- [Exercise directions]
Pick every line from the data below that contains the string "StopIteration" and copy it.

- [Records supplied]
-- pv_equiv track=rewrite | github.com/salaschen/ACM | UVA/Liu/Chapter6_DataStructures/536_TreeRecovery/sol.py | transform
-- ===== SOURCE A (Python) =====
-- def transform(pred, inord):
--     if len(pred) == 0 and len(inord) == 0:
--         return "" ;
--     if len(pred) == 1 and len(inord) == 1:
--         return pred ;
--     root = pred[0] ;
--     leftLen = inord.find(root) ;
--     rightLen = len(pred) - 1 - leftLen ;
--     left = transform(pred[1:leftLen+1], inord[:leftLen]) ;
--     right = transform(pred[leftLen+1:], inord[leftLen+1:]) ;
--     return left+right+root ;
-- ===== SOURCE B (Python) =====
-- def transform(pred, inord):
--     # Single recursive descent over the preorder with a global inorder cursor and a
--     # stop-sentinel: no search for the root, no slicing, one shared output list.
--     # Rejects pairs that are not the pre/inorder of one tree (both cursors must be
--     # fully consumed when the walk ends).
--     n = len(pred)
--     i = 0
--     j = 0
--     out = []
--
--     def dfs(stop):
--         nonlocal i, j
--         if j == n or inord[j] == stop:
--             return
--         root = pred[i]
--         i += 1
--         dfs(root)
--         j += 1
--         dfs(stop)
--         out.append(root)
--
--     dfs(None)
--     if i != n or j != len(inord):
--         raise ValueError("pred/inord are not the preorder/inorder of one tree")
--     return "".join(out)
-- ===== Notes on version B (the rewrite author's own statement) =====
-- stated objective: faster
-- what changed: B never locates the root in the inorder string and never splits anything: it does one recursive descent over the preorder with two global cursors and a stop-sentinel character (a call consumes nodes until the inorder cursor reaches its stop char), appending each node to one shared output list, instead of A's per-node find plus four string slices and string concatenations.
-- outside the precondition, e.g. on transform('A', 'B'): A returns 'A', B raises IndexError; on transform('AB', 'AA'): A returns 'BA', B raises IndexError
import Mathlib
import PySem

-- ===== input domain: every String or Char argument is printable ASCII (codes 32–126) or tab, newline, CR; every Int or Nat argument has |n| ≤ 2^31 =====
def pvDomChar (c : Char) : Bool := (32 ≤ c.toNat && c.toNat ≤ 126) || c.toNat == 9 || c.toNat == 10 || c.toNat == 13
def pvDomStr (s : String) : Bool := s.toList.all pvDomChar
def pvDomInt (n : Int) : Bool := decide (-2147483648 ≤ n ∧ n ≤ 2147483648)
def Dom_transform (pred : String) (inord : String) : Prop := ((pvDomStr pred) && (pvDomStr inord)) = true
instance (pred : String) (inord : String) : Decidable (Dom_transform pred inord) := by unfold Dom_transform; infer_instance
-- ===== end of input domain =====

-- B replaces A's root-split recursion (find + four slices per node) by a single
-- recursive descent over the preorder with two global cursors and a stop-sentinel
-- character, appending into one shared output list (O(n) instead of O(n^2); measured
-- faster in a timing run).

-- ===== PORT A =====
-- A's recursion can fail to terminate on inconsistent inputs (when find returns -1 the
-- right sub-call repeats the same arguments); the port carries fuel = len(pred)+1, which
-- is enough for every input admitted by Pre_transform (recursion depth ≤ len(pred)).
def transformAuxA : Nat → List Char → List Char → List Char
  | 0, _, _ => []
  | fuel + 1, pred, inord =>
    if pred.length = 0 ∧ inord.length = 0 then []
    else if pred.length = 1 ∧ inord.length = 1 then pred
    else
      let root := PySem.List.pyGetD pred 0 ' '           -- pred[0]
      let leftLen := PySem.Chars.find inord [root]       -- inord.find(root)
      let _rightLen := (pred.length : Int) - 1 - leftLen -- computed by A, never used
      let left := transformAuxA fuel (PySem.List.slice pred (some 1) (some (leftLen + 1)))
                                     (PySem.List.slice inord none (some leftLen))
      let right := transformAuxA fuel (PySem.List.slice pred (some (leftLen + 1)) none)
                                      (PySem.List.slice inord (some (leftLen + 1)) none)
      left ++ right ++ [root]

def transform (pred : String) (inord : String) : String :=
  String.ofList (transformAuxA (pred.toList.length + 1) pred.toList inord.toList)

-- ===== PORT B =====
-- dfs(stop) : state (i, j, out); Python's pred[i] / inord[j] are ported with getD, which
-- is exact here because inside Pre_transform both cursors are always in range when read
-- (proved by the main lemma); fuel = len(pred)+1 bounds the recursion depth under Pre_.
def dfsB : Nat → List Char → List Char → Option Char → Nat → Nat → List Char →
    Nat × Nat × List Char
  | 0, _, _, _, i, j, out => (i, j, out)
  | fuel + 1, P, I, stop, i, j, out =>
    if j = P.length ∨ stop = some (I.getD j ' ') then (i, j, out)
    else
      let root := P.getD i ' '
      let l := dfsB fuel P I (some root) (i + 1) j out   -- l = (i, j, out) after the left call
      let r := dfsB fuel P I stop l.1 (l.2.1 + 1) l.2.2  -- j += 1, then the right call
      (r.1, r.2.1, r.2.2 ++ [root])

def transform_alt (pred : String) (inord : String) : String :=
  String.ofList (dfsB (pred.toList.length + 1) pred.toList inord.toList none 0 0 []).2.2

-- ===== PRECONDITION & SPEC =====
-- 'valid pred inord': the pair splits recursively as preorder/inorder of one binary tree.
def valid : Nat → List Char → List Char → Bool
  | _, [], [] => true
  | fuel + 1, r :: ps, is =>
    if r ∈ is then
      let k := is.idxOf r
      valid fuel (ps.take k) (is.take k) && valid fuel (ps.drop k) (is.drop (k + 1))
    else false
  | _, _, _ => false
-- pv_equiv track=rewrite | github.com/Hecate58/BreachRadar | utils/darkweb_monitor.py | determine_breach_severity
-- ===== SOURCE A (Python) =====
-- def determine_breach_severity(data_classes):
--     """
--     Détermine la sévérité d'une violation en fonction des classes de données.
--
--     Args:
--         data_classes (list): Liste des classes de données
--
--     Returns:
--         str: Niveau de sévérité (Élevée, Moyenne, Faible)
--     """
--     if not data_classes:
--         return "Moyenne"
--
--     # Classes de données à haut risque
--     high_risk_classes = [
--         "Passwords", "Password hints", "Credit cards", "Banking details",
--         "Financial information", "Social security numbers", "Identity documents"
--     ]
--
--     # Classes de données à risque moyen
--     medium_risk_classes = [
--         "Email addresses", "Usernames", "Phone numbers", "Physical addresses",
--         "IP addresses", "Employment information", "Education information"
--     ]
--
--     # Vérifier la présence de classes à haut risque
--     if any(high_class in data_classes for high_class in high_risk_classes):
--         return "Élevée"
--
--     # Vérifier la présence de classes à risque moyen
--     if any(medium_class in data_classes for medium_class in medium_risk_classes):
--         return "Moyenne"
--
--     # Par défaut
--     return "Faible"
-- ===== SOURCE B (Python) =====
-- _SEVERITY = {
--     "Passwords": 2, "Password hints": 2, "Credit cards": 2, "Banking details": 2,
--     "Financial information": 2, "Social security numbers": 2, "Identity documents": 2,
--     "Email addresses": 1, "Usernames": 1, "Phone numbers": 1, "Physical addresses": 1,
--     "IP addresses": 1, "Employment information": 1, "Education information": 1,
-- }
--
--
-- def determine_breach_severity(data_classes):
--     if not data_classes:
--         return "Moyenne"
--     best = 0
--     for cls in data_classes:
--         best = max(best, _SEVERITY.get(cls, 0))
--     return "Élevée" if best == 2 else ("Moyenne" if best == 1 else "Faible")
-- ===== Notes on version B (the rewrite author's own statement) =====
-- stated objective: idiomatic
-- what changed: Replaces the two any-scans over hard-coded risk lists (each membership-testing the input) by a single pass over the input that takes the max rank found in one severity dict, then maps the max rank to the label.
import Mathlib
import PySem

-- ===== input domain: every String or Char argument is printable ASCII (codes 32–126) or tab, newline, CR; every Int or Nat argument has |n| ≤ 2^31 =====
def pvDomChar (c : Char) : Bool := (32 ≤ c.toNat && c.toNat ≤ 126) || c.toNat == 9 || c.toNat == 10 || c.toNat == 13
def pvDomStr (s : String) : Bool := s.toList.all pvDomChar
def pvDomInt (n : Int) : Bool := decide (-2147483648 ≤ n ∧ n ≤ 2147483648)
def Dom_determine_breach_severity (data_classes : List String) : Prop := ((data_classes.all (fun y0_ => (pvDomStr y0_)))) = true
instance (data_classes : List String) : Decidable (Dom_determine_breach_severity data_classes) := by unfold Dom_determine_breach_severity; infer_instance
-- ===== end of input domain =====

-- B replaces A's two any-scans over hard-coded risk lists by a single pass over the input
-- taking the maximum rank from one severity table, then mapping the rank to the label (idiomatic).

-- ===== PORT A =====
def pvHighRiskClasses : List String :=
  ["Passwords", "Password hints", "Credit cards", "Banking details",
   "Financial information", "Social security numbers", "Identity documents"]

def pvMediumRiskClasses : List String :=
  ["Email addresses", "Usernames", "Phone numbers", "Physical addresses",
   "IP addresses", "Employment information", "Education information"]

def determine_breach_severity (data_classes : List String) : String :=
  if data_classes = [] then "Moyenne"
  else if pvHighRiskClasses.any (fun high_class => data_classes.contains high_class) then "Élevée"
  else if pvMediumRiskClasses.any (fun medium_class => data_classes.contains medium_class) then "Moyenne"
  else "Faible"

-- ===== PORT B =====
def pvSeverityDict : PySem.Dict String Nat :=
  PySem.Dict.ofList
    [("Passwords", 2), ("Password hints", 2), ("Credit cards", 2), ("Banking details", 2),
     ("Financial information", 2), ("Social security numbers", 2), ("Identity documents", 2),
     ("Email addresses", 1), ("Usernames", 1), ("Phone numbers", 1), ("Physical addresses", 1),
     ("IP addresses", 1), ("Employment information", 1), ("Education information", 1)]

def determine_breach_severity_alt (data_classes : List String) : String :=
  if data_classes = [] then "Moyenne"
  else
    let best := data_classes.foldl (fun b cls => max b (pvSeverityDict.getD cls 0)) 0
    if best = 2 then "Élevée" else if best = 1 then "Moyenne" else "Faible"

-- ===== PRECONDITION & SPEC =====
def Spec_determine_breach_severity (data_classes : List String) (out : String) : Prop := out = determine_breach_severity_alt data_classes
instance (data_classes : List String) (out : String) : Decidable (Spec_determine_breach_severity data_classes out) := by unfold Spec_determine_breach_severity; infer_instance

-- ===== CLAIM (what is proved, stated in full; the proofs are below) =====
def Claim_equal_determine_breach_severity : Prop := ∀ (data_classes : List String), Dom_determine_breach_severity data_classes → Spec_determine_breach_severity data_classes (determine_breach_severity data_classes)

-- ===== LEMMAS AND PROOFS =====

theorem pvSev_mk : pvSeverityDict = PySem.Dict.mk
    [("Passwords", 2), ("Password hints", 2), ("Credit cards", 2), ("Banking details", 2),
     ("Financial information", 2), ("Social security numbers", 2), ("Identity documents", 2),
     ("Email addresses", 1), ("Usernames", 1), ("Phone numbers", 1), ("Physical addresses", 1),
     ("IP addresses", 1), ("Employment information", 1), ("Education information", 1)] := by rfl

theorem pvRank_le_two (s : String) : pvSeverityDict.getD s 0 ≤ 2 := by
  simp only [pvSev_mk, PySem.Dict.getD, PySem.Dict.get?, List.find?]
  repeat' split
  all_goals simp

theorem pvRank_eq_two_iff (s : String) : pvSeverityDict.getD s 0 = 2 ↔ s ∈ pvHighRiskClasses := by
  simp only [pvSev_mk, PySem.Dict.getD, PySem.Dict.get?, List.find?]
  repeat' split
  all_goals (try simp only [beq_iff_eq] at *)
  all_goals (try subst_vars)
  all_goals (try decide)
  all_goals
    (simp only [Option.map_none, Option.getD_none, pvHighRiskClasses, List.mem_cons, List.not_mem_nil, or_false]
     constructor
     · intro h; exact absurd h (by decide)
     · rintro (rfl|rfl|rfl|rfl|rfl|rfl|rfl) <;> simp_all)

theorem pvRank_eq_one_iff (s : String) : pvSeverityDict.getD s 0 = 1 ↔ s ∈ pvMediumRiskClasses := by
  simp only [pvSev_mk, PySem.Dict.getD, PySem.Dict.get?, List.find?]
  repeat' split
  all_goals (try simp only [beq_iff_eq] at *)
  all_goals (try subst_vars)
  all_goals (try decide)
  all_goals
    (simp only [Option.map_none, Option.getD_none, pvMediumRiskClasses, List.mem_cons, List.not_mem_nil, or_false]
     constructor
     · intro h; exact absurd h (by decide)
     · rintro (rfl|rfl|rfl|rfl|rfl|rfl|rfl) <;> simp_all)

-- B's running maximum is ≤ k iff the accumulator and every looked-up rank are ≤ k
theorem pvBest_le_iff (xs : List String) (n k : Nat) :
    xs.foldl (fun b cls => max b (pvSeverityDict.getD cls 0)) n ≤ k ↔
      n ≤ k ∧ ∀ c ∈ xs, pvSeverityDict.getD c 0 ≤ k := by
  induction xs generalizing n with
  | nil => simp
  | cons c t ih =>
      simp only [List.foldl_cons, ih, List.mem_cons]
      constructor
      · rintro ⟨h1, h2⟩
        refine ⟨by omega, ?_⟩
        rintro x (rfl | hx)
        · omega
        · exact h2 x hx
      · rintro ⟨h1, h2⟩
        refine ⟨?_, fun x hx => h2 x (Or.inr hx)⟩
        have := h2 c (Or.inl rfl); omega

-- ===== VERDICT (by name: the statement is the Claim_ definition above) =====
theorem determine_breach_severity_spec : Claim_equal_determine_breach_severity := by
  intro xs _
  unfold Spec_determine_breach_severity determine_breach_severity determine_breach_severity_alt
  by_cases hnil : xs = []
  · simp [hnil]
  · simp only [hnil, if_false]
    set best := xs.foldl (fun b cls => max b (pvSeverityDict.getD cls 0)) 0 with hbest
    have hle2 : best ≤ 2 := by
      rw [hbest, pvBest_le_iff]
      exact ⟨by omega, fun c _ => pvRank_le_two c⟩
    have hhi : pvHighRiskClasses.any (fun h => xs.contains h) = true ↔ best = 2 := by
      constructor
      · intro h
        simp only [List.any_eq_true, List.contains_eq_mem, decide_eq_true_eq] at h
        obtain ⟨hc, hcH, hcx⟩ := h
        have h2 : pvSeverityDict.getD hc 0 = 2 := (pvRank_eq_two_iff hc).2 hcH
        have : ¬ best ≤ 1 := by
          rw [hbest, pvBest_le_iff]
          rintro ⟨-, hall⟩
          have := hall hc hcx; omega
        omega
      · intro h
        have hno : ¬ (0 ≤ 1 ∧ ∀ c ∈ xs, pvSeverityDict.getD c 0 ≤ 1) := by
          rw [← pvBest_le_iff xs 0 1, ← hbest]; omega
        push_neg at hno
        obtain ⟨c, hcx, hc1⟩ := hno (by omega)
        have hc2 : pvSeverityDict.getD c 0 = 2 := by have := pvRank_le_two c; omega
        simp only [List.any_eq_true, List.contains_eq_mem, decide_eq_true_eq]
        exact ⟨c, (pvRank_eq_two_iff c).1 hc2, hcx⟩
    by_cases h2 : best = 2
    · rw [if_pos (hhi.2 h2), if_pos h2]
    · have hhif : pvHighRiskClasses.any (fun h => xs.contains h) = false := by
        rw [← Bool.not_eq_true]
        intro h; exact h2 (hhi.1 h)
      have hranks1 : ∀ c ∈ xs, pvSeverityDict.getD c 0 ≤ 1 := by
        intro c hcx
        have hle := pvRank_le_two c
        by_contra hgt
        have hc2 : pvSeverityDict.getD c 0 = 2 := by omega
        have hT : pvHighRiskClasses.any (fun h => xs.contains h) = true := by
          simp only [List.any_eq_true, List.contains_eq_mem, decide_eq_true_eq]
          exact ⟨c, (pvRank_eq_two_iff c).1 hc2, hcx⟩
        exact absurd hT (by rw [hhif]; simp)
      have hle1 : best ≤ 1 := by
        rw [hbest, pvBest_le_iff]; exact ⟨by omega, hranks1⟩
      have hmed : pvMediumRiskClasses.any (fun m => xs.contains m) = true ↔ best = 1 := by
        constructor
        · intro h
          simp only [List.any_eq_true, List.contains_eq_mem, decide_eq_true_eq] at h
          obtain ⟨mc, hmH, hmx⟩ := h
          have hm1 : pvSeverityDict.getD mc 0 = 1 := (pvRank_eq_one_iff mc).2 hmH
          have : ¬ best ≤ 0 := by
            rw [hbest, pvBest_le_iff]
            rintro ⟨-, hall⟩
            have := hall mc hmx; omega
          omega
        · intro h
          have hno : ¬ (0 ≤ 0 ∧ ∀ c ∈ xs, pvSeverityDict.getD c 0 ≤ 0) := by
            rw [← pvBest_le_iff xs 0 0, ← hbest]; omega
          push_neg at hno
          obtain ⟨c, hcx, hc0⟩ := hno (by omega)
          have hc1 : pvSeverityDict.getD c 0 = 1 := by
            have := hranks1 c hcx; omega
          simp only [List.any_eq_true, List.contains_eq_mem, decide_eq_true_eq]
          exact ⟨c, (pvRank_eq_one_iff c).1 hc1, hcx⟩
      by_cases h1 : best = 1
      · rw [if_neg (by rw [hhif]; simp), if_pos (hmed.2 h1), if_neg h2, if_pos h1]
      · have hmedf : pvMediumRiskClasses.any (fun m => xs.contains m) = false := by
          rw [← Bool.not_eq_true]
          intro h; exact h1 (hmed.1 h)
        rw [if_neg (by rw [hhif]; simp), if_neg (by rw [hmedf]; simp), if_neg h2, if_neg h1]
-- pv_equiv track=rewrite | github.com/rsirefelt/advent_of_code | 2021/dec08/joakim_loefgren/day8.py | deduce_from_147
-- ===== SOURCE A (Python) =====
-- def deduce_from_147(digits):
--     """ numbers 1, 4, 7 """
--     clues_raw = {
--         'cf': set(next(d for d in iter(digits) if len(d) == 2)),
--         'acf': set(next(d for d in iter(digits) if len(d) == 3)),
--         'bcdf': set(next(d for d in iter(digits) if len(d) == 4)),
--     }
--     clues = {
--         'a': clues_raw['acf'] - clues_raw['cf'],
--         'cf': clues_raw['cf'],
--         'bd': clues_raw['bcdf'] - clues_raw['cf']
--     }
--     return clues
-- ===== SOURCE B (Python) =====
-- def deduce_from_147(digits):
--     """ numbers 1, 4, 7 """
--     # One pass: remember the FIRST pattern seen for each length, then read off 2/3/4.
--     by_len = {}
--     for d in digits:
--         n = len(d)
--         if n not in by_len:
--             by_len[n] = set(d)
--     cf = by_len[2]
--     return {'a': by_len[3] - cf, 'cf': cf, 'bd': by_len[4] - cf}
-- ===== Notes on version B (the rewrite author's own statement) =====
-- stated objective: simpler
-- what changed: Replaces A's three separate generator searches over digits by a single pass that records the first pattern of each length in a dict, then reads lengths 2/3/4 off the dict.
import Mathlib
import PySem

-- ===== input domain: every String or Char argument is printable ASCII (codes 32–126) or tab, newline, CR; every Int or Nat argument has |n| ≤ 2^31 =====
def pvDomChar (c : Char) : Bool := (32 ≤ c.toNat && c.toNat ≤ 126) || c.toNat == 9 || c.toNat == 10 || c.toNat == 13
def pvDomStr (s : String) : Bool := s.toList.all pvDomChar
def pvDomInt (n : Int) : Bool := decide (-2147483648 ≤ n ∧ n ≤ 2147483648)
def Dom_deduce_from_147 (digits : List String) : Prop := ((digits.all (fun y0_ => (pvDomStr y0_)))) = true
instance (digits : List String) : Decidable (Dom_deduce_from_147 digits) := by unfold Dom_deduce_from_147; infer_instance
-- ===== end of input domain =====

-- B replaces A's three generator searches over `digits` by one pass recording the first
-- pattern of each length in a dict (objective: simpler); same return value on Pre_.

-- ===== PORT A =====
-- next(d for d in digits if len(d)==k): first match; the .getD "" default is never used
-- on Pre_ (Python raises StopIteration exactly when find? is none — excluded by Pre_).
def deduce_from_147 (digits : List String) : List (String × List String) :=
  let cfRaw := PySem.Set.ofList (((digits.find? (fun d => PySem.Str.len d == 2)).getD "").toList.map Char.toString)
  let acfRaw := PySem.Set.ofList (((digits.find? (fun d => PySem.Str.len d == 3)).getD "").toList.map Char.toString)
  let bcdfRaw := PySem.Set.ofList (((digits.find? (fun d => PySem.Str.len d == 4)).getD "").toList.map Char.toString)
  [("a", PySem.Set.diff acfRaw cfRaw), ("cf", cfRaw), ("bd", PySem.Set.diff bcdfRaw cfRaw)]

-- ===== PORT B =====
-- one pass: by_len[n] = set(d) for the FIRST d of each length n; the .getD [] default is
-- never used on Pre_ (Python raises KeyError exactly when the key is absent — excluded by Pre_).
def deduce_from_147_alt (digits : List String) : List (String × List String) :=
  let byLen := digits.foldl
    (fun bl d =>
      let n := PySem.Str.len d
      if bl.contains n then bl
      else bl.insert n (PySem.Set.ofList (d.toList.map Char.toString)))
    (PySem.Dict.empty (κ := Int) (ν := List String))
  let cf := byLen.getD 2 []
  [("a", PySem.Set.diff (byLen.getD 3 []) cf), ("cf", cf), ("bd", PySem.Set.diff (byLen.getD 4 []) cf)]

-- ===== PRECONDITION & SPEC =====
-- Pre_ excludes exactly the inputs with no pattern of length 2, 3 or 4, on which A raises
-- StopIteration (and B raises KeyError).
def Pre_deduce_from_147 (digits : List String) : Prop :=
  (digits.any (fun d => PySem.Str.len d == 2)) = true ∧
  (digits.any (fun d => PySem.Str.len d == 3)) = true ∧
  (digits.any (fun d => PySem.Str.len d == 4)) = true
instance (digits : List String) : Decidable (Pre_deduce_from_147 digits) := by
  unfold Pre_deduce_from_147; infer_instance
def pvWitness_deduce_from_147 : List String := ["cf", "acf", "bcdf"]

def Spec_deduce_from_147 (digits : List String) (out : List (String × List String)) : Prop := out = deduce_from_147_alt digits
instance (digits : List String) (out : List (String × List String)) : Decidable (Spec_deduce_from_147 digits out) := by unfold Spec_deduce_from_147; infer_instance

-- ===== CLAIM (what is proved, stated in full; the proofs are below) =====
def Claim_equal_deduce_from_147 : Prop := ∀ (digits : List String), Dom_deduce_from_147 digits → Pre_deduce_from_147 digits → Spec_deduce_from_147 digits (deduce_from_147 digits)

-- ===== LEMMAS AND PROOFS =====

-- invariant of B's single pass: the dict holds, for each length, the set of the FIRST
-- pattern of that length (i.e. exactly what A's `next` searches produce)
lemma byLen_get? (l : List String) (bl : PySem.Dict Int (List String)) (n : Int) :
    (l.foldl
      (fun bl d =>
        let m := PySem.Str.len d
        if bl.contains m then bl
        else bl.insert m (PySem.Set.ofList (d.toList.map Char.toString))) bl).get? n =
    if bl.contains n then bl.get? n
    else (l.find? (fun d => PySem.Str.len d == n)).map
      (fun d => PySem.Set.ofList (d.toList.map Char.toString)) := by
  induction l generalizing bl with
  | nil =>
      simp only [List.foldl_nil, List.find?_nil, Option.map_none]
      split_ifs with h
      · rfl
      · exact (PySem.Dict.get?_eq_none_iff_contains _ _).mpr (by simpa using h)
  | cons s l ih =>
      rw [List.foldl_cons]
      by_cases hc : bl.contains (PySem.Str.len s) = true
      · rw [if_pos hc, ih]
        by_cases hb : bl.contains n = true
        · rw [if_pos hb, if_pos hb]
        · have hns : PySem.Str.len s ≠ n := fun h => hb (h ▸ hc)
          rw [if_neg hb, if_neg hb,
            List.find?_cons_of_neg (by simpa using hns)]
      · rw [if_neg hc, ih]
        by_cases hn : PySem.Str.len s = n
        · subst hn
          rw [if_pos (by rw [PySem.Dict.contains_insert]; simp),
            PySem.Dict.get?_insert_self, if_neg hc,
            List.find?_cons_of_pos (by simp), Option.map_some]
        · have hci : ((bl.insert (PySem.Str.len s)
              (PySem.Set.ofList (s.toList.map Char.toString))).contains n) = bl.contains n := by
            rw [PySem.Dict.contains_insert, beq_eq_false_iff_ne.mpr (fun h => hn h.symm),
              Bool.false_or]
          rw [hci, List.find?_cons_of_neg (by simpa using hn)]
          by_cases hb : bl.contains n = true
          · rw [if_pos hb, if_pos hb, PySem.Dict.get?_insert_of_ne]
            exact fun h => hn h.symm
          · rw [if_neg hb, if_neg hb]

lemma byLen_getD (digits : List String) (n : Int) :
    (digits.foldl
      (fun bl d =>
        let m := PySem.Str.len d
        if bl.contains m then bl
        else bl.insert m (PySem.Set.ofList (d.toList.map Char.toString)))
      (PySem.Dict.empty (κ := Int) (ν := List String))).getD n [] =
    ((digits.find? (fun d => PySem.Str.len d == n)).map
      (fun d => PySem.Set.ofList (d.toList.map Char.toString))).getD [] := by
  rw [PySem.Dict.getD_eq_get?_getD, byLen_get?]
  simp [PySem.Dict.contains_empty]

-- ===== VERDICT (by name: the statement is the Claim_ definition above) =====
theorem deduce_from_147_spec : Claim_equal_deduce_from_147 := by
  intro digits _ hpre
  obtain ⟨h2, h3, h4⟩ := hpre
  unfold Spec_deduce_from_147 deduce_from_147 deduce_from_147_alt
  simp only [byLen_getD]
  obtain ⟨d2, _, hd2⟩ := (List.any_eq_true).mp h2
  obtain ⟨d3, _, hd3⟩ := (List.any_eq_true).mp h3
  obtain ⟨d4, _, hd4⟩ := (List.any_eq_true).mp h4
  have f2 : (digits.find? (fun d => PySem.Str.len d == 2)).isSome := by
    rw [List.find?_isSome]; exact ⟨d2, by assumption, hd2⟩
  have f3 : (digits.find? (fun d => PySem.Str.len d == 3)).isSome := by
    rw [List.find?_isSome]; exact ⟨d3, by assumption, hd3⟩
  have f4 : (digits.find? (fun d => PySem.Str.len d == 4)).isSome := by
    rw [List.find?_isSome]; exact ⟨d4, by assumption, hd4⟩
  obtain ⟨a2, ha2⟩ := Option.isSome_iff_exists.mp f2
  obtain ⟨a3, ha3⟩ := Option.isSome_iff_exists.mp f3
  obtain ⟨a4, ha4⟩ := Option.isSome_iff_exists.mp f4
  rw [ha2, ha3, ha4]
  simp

- [Answer box]
-- on Pre_ (Python raises StopIteration exactly when find? is none — excluded by Pre_).
-- StopIteration (and B raises KeyError).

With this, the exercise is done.